> _MATERIAL PROVIDED_:
* * *
-- pv_equiv track=rewrite | github.com/DS-Jerry-in-Taiwan/companyprofile | scripts/stage2/china_term_checker.py | _get_contexts
-- ===== SOURCE A (Python) =====
-- from typing import Dict, List, Tuple, Any
--
-- def _get_contexts(text: str, term: str, context_chars: int = 10) -> List[str]:
--     """獲取包含該詞的上下文"""
--     contexts = []
--     start = 0
--
--     while True:
--         idx = text.find(term, start)
--         if idx == -1:
--             break
--
--         # 提取上下文
--         context_start = max(0, idx - context_chars)
--         context_end = min(len(text), idx + len(term) + context_chars)
--         context = text[context_start:context_end]
--
--         contexts.append(context)
--         start = idx + 1
--
--     return contexts
-- ===== SOURCE B (Python) =====
-- from typing import List
--
-- def _get_contexts(text: str, term: str, context_chars: int = 10) -> List[str]:
--     """Brute-force position scan: test every start index instead of resuming find."""
--     n = len(text)
--     return [
--         text[max(0, i - context_chars): min(n, i + len(term) + context_chars)]
--         for i in range(n + 1)
--         if text.startswith(term, i)
--     ]
-- ===== Notes on version B (the rewrite author's own statement) =====
-- stated objective: alternative
-- what changed: Replaces the find-driven while loop that resumes at idx+1 with a single comprehension that brute-force tests every start position 0..len(text) with str.startswith and slices the context there.
import Mathlib
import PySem

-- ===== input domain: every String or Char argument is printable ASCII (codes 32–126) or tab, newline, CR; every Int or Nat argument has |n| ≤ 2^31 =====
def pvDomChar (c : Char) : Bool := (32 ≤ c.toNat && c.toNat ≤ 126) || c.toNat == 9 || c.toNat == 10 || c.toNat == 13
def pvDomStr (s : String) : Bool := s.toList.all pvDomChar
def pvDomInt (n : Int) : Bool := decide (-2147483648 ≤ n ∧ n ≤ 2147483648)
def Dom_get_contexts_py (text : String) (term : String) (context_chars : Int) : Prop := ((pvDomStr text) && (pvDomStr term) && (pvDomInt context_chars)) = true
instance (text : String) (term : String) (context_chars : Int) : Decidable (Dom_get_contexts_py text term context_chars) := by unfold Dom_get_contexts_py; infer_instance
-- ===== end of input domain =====

-- B replaces A's find-driven while loop by a brute-force scan that tests str.startswith at every position 0..len(text); equal results, similar cost (objective: alternative).


-- shared context-slice: text[max(0, idx-cc) : min(len(text), idx+len(term)+cc)] (identical in A and B)
def pvCtx (t s : List Char) (cc : Int) (idx : Int) : String :=
  String.ofList (PySem.Chars.slice t (some (max 0 (idx - cc)))
    (some (min ((t.length : Int)) (idx + (s.length : Int) + cc))))

-- used by the port's decreasing_by: a successful find from `start` lands in [start, len]
theorem pvFindFrom_bounds (t s : List Char) (start : Nat)
    (h : PySem.Chars.findFrom t s (start : Int) none ≠ -1) :
    start ≤ (PySem.Chars.findFrom t s (start : Int) none).toNat ∧
      (PySem.Chars.findFrom t s (start : Int) none).toNat ≤ t.length := by
  by_cases hk : start ≤ t.length
  · rw [PySem.Chars.findFrom_natCast t s start hk] at h ⊢
    split at h
    · exact absurd rfl h
    · rename_i hf
      simp only [if_neg hf]
      have h0 : (0:Int) ≤ PySem.Chars.find (List.drop start t) s := by
        have := PySem.Chars.neg_one_le_find (List.drop start t) s
        omega
      have hle : PySem.Chars.find (List.drop start t) s ≤ ((List.drop start t).length : Int) :=
        PySem.Chars.find_le_length _ _
      rw [List.length_drop] at hle
      omega
  · exfalso
    apply h
    simp only [PySem.Chars.findFrom]
    split_ifs <;> first | rfl | omega

-- ===== PORT A =====
-- while True: idx = text.find(term, start); if idx == -1: break; append context; start = idx + 1
def pvALoop (t s : List Char) (cc : Int) (start : Nat) : List String :=
  if h : PySem.Chars.findFrom t s (start : Int) none = -1 then []
  else
    pvCtx t s cc (PySem.Chars.findFrom t s (start : Int) none)
      :: pvALoop t s cc ((PySem.Chars.findFrom t s (start : Int) none).toNat + 1)
termination_by t.length + 1 - start
decreasing_by
  have hb := pvFindFrom_bounds t s start h
  omega

def get_contexts_py (text : String) (term : String) (context_chars : Int) : List String :=
  pvALoop text.toList term.toList context_chars 0

-- ===== PORT B =====
-- [ctx(i) for i in range(len(text)+1) if text.startswith(term, i)]
def get_contexts_py_alt (text : String) (term : String) (context_chars : Int) : List String :=
  (List.range (text.toList.length + 1)).filterMap (fun i =>
    if PySem.Chars.startswith (text.toList.drop i) term.toList then
      some (pvCtx text.toList term.toList context_chars (i : Int))
    else none)

-- ===== PRECONDITION & SPEC =====
def Spec_get_contexts_py (text : String) (term : String) (context_chars : Int) (out : List String) : Prop := out = get_contexts_py_alt text term context_chars
instance (text : String) (term : String) (context_chars : Int) (out : List String) : Decidable (Spec_get_contexts_py text term context_chars out) := by unfold Spec_get_contexts_py; infer_instance

-- ===== CLAIM (what is proved, stated in full; the proofs are below) =====
def Claim_equal_get_contexts_py : Prop := ∀ (text : String) (term : String) (context_chars : Int), Dom_get_contexts_py text term context_chars → Spec_get_contexts_py text term context_chars (get_contexts_py text term context_chars)

-- ===== LEMMAS AND PROOFS =====

-- prefix at i (i ≥ start) embeds as an infix of t.drop start
theorem pvPrefix_drop_infix (t s : List Char) (start i : Nat) (hsi : start ≤ i)
    (hp : s <+: List.drop i t) : s <:+: List.drop start t := by
  have : List.drop (i - start) (List.drop start t) = List.drop i t := by
    rw [List.drop_drop]
    congr 1
    omega
  exact (this ▸ hp).isInfix.trans (List.drop_suffix _ _).isInfix

-- the invariant: A's loop from `start` collects exactly the matching positions ≥ start
theorem pvALoop_eq (t s : List Char) (cc : Int) (start : Nat) :
    pvALoop t s cc start =
      ((List.range (t.length + 1)).filter
        (fun i => decide (start ≤ i) && PySem.Chars.startswith (List.drop i t) s)).map
        (fun (i : Nat) => pvCtx t s cc (i : Int)) := by
  fun_induction pvALoop t s cc start with
  | case1 start h =>
    rw [List.filter_eq_nil_iff.2, List.map_nil]
    intro i hi
    simp only [List.mem_range] at hi
    simp only [Bool.and_eq_true, decide_eq_true_eq, PySem.Chars.startswith_iff, not_and]
    intro hsi hpre
    by_cases hk : start ≤ t.length
    · rw [PySem.Chars.findFrom_natCast t s start hk] at h
      split at h
      · rename_i hf
        rw [PySem.Chars.find_eq_neg_one_iff] at hf
        exact hf (pvPrefix_drop_infix t s start i hsi hpre)
      · rename_i hf
        have := PySem.Chars.neg_one_le_find (List.drop start t) s
        omega
    · omega
  | case2 start h ih =>
    have hb := pvFindFrom_bounds t s start h
    have hspec := PySem.Chars.findFrom_natCast_spec t s start (by omega) h
    set idx := PySem.Chars.findFrom t s (start : Int) none with hidx
    have h0 : (0:Int) ≤ idx := le_trans (by exact_mod_cast Nat.zero_le start) hspec.1
    rw [ih]
    have hstep : (List.range (t.length + 1)).filter
        (fun i => decide (start ≤ i) && PySem.Chars.startswith (List.drop i t) s)
        = idx.toNat :: (List.range (t.length + 1)).filter
            (fun i => decide (idx.toNat + 1 ≤ i) && PySem.Chars.startswith (List.drop i t) s) := by
      -- first shift the lower bound from start to idx.toNat (no matches in between), then peel idx.toNat
      rw [List.filter_congr (q := fun i => decide (idx.toNat ≤ i) && PySem.Chars.startswith (List.drop i t) s)
        (by
          intro i _
          by_cases h1 : idx.toNat ≤ i
          · simp [h1, Nat.le_trans hb.1 h1]
          · by_cases h2 : start ≤ i
            · have hnp := hspec.2.2 i h2 (by omega)
              have hP : PySem.Chars.startswith (List.drop i t) s = false :=
                Bool.eq_false_iff.2 (fun hc => hnp ((PySem.Chars.startswith_iff _ _).1 hc))
              simp [h1, hP]
            · simp [h1, h2])]
      have hpj : PySem.Chars.startswith (List.drop idx.toNat t) s = true := by
        rw [PySem.Chars.startswith_iff]; exact hspec.2.1
      have hnil1 : (List.range idx.toNat).filter
          (fun i => decide (idx.toNat ≤ i) && PySem.Chars.startswith (List.drop i t) s) = [] := by
        rw [List.filter_eq_nil_iff]
        intro i hi
        simp only [List.mem_range] at hi
        simp [Nat.not_le.2 hi]
      have hnil2 : (List.range idx.toNat).filter
          (fun i => decide (idx.toNat + 1 ≤ i) && PySem.Chars.startswith (List.drop i t) s) = [] := by
        rw [List.filter_eq_nil_iff]
        intro i hi
        simp only [List.mem_range] at hi
        have hle : ¬ (idx.toNat + 1 ≤ i) := by omega
        simp [hle]
      have hsplit : t.length + 1 = idx.toNat + (t.length + 1 - idx.toNat) := by omega
      have hpos : t.length + 1 - idx.toNat = (t.length - idx.toNat) + 1 := by omega
      rw [hsplit, List.range_add, hpos, List.range_succ_eq_map]
      simp only [List.map_cons, List.map_map, List.filter_append, List.filter_cons, hnil1, hnil2,
        List.nil_append, Nat.add_zero]
      have hc1 : (decide (idx.toNat ≤ idx.toNat) && PySem.Chars.startswith (List.drop idx.toNat t) s) = true := by
        simp [hpj]
      have hc2 : (decide (idx.toNat + 1 ≤ idx.toNat) && PySem.Chars.startswith (List.drop idx.toNat t) s) = false := by
        simp
      rw [hc1, hc2]
      simp only [if_true, if_false, Bool.false_eq_true]
      congr 1
      apply List.filter_congr
      intro i hi
      simp only [List.mem_map, Function.comp] at hi
      obtain ⟨x, _, rfl⟩ := hi
      have ha : idx.toNat ≤ idx.toNat + x.succ := by omega
      have hb' : idx.toNat + 1 ≤ idx.toNat + x.succ := by omega
      simp [ha, hb']
    rw [hstep, List.map_cons]
    congr 2
    rw [Int.toNat_of_nonneg h0]

-- filterMap of a guarded some is map after filter
theorem pvFilterMap_guard {α β : Type} (l : List α) (p : α → Bool) (f : α → β) :
    l.filterMap (fun x => if p x then some (f x) else none) = (l.filter p).map f := by
  induction l with
  | nil => rfl
  | cons a l ih =>
    by_cases h : p a <;> simp [h, ih]

-- ===== VERDICT (by name: the statement is the Claim_ definition above) =====
theorem get_contexts_py_spec : Claim_equal_get_contexts_py := by
  intro text term cc _
  unfold Spec_get_contexts_py get_contexts_py get_contexts_py_alt
  rw [pvALoop_eq, pvFilterMap_guard]
  congr 1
* * *
> _AIM OF THE EXERCISE_:
Pull out each line of the records holding the string "first".

> _EXPECTED ANSWER_:
    split_ifs <;> first | rfl | omega
      -- first shift the lower bound from start to idx.toNat (no matches in between), then peel idx.toNat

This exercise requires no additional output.